Cerita Sambung
Matahari bersinar hangat di alun-alun Yogyakarta. Sebuah diskusi terbuka diadakan di bawah rindangnya pohon beringin. Warga dari berbagai kalangan berkumpul—pedagang, mahasiswa, ibu rumah tangga, dan pejabat daerah—untuk mendengar langsung tentang bagaimana Golden Rupiah (GRp) mengubah hidup mereka.
Di tengah lingkaran, seorang ibu bernama Bu Siti angkat bicara.
"Saya dulu khawatir, kalau semua pakai emas, apa saya masih bisa beli cabai di pasar? Masa saya harus bawa emas batangan?"
Beberapa orang tertawa kecil, tapi Nadira yang hadir sebagai narasumber hanya tersenyum.
"Bu Siti, justru inilah keunggulan GRp. Kita tidak lagi harus membawa emas fisik. Dengan sistem digital, Ibu bisa belanja hanya dengan aplikasi, kartu, atau bahkan QR code. Nilai transaksi tetap dalam bentuk emas, hanya teknologinya yang modern."
"Kalau GRp berbasis emas, bagaimana dengan transaksi kecil? Apakah saya harus punya emas yang besar dulu untuk bisa menggunakan GRp?"
Nadira mengangguk. "GRp punya sistem pecahan hingga 0,001 gram. Jadi, kalau harga secangkir kopi setara 0,002 gram emas, ya tinggal bayar sesuai jumlah itu. Sama seperti uang kertas, tapi bedanya, nilainya tidak berkurang seiring waktu."
Seorang ekonom dari Universitas Gadjah Mada menjawab.
"Yang terjadi justru sebaliknya. Negara-negara lain yang ingin berdagang dengan Indonesia harus memiliki GRp. Itu berarti mereka harus memiliki emas atau menukarkan mata uang mereka dengan emas terlebih dahulu. Artinya, emas justru mengalir masuk ke Indonesia, bukan keluar!"
Pak Haris mengangguk puas. "Jadi, semakin banyak yang pakai GRp, semakin kaya cadangan emas kita?"
"Tepat sekali!"
"Di sistem lama," lanjut Nadira, "gaji kita naik setiap tahun, tapi harga barang naik lebih cepat.

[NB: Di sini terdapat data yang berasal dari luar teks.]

-- pv_equiv track=rewrite | github.com/stalzkie/curricalign | backend/app/services/scraper.py | estimate_matched_skills
-- ===== SOURCE A (Python) =====
-- def estimate_matched_skills(jobs, cs_terms):
--     """
--     Quick & simple: count how many CS terms appear at least once across all job descriptions.
--     This gives us a rough idea of skill presence per query.
--     """
--     skills = set()
--     for job in jobs:
--         text = (job.get("description", "") + " " + job.get("requirements", "")).lower()
--         for term in cs_terms:
--             if term in text:
--                 skills.add(term)
--     return len(skills)
-- ===== SOURCE B (Python) =====
-- def estimate_matched_skills(jobs, cs_terms):
--     # alternative: precompute each job's lowered text once, then one term-outer
--     # pass over the distinct terms with an early-exit any() over the texts
--     texts = [(job.get("description", "") + " " + job.get("requirements", "")).lower()
--              for job in jobs]
--     return sum(1 for term in dict.fromkeys(cs_terms)
--                if any(term in t for t in texts))
-- ===== Notes on version B (the rewrite author's own statement) =====
-- stated objective: faster
-- what changed: A iterates job-outer, re-testing every term against every job text and accumulating matches in a set; B precomputes each job's lowered text once, deduplicates the terms, and counts with a term-outer pass that stops at the first job text containing the term (any()).
import Mathlib
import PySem

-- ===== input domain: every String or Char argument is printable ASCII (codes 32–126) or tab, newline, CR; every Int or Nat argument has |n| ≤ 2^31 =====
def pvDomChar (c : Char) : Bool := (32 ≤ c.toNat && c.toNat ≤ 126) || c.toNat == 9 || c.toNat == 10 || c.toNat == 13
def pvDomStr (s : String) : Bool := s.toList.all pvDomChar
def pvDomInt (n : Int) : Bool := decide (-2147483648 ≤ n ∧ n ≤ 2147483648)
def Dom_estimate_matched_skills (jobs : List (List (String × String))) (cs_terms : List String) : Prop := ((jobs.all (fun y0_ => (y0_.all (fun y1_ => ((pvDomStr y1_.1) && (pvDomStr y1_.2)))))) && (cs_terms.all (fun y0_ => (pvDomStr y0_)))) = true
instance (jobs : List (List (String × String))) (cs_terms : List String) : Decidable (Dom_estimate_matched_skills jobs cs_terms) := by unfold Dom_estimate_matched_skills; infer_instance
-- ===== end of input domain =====

-- B precomputes each job's lowered text once and counts distinct matching terms in a
-- term-outer pass with early exit, instead of A's job-outer set accumulation (objective: faster, measured).

-- ===== PORT A =====
def estimate_matched_skills (jobs : List (List (String × String))) (cs_terms : List String) : Int :=
  let skills : PySem.Set String :=
    jobs.foldl (fun skills job =>
      let text := PySem.Str.lower (PySem.Str.join " "
        [(PySem.Dict.mk job).getD "description" "", (PySem.Dict.mk job).getD "requirements" ""])
      cs_terms.foldl (fun skills term =>
        if PySem.Str.isIn term text then PySem.Set.add skills term else skills) skills)
      PySem.Set.empty
  PySem.Set.len skills

-- ===== PORT B =====
-- helper for B's list comprehension building the lowered texts
def pvJobText (job : List (String × String)) : String :=
  PySem.Str.lower (PySem.Str.join " "
    [(PySem.Dict.mk job).getD "description" "", (PySem.Dict.mk job).getD "requirements" ""])

def estimate_matched_skills_alt (jobs : List (List (String × String))) (cs_terms : List String) : Int :=
  let texts := jobs.map pvJobText
  ((PySem.List.dedup cs_terms).countP
    (fun term => texts.any (fun t => PySem.Str.isIn term t)) : Int)

-- ===== PRECONDITION & SPEC =====
def Spec_estimate_matched_skills (jobs : List (List (String × String))) (cs_terms : List String) (out : Int) : Prop := out = estimate_matched_skills_alt jobs cs_terms
instance (jobs : List (List (String × String))) (cs_terms : List String) (out : Int) : Decidable (Spec_estimate_matched_skills jobs cs_terms out) := by unfold Spec_estimate_matched_skills; infer_instance

-- ===== CLAIM (what is proved, stated in full; the proofs are below) =====
def Claim_equal_estimate_matched_skills : Prop := ∀ (jobs : List (List (String × String))) (cs_terms : List String), Dom_estimate_matched_skills jobs cs_terms → Spec_estimate_matched_skills jobs cs_terms (estimate_matched_skills jobs cs_terms)

-- ===== LEMMAS AND PROOFS =====

-- membership after the inner loop over cs_terms
lemma mem_inner (cs_terms : List String) (text : String) (s : PySem.Set String) (y : String) :
    y ∈ cs_terms.foldl (fun s term =>
        if PySem.Str.isIn term text then PySem.Set.add s term else s) s
    ↔ y ∈ s ∨ (y ∈ cs_terms ∧ PySem.Str.isIn y text = true) := by
  induction cs_terms generalizing s with
  | nil => simp
  | cons t ts ih =>
    simp only [List.foldl_cons]
    by_cases h : PySem.Str.isIn t text = true
    · rw [if_pos h, ih, PySem.Set.mem_add]
      constructor
      · rintro ((hs | rfl) | ⟨hts, hy⟩)
        · exact Or.inl hs
        · exact Or.inr ⟨List.mem_cons_self, h⟩
        · exact Or.inr ⟨List.mem_cons_of_mem _ hts, hy⟩
      · rintro (hs | ⟨hmem, hy⟩)
        · exact Or.inl (Or.inl hs)
        · rcases List.mem_cons.mp hmem with rfl | hts
          · exact Or.inl (Or.inr rfl)
          · exact Or.inr ⟨hts, hy⟩
    · rw [if_neg h, ih]
      constructor
      · rintro (hs | ⟨hts, hy⟩)
        · exact Or.inl hs
        · exact Or.inr ⟨List.mem_cons_of_mem _ hts, hy⟩
      · rintro (hs | ⟨hmem, hy⟩)
        · exact Or.inl hs
        · rcases List.mem_cons.mp hmem with rfl | hts
          · exact absurd hy h
          · exact Or.inr ⟨hts, hy⟩

-- nodup is preserved by the inner loop
lemma nodup_inner (cs_terms : List String) (text : String) (s : PySem.Set String)
    (hs : s.Nodup) :
    (cs_terms.foldl (fun s term =>
        if PySem.Str.isIn term text then PySem.Set.add s term else s) s).Nodup := by
  induction cs_terms generalizing s with
  | nil => exact hs
  | cons t ts ih =>
    simp only [List.foldl_cons]
    split
    · exact ih _ (PySem.Set.nodup_add _ _ hs)
    · exact ih _ hs

-- membership after the outer loop over jobs
lemma mem_outer (jobs : List (List (String × String))) (cs_terms : List String)
    (s : PySem.Set String) (y : String) :
    y ∈ jobs.foldl (fun skills job =>
        cs_terms.foldl (fun skills term =>
          if PySem.Str.isIn term (pvJobText job) then PySem.Set.add skills term else skills)
          skills) s
    ↔ y ∈ s ∨ (y ∈ cs_terms ∧ ∃ job ∈ jobs, PySem.Str.isIn y (pvJobText job) = true) := by
  induction jobs generalizing s with
  | nil => simp
  | cons j js ih =>
    simp only [List.foldl_cons, ih, mem_inner]
    constructor
    · rintro ((hs | ⟨ht, hy⟩) | ⟨ht, job, hjob, hy⟩)
      · exact Or.inl hs
      · exact Or.inr ⟨ht, j, List.mem_cons_self, hy⟩
      · exact Or.inr ⟨ht, job, List.mem_cons_of_mem _ hjob, hy⟩
    · rintro (hs | ⟨ht, job, hjob, hy⟩)
      · exact Or.inl (Or.inl hs)
      · rcases List.mem_cons.mp hjob with rfl | hjs
        · exact Or.inl (Or.inr ⟨ht, hy⟩)
        · exact Or.inr ⟨ht, job, hjs, hy⟩

-- nodup is preserved by the outer loop
lemma nodup_outer (jobs : List (List (String × String))) (cs_terms : List String)
    (s : PySem.Set String) (hs : s.Nodup) :
    (jobs.foldl (fun skills job =>
        cs_terms.foldl (fun skills term =>
          if PySem.Str.isIn term (pvJobText job) then PySem.Set.add skills term else skills)
          skills) s).Nodup := by
  induction jobs generalizing s with
  | nil => exact hs
  | cons j js ih => exact ih _ (nodup_inner _ _ _ hs)

-- ===== VERDICT (by name: the statement is the Claim_ definition above) =====
theorem estimate_matched_skills_spec : Claim_equal_estimate_matched_skills := by
  intro jobs cs_terms _
  unfold Spec_estimate_matched_skills estimate_matched_skills estimate_matched_skills_alt
  simp only []
  set p : String → Bool :=
    fun term => (jobs.map pvJobText).any (fun t => PySem.Str.isIn term t) with hp
  have hpy : ∀ y, p y = true ↔ ∃ job ∈ jobs, PySem.Str.isIn y (pvJobText job) = true := by
    intro y
    simp [hp, List.any_eq_true]
  -- the A-side set
  set S := jobs.foldl (fun skills job =>
      cs_terms.foldl (fun skills term =>
        if PySem.Str.isIn term (pvJobText job) then PySem.Set.add skills term else skills)
        skills) (PySem.Set.empty : PySem.Set String) with hS
  have hSnd : S.Nodup := nodup_outer _ _ _ (by simp [PySem.Set.empty])
  have hSmem : ∀ y, y ∈ S ↔ y ∈ cs_terms ∧ p y = true := by
    intro y
    rw [hS, mem_outer]
    simp [PySem.Set.empty, hpy]
  -- the B-side filtered list
  have hDnd : ((PySem.List.dedup cs_terms).filter p).Nodup :=
    (PySem.List.nodup_dedup cs_terms).filter p
  have hDmem : ∀ y, y ∈ (PySem.List.dedup cs_terms).filter p ↔ y ∈ cs_terms ∧ p y = true := by
    intro y
    simp [List.mem_filter]
  have hperm : S.Perm ((PySem.List.dedup cs_terms).filter p) :=
    (List.perm_ext_iff_of_nodup hSnd hDnd).mpr (fun y => (hSmem y).trans (hDmem y).symm)
  have hlen : S.length = ((PySem.List.dedup cs_terms).filter p).length := hperm.length_eq
  rw [List.countP_eq_length_filter]
  show PySem.Set.len S = _
  simp [PySem.Set.len, hlen]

Itu karena uang fiat terus dicetak tanpa kontrol. Tapi dengan GRp, nilai tetap stabil. Keadilan ekonomi akhirnya bisa dinikmati semua orang."
Orang-orang mulai mengangguk. Pembahasan ini membuka mata mereka.
Hari itu, di bawah pohon beringin yang teduh, Indonesia melangkah lebih jauh ke masa depan dengan mata uang yang adil dan stabil.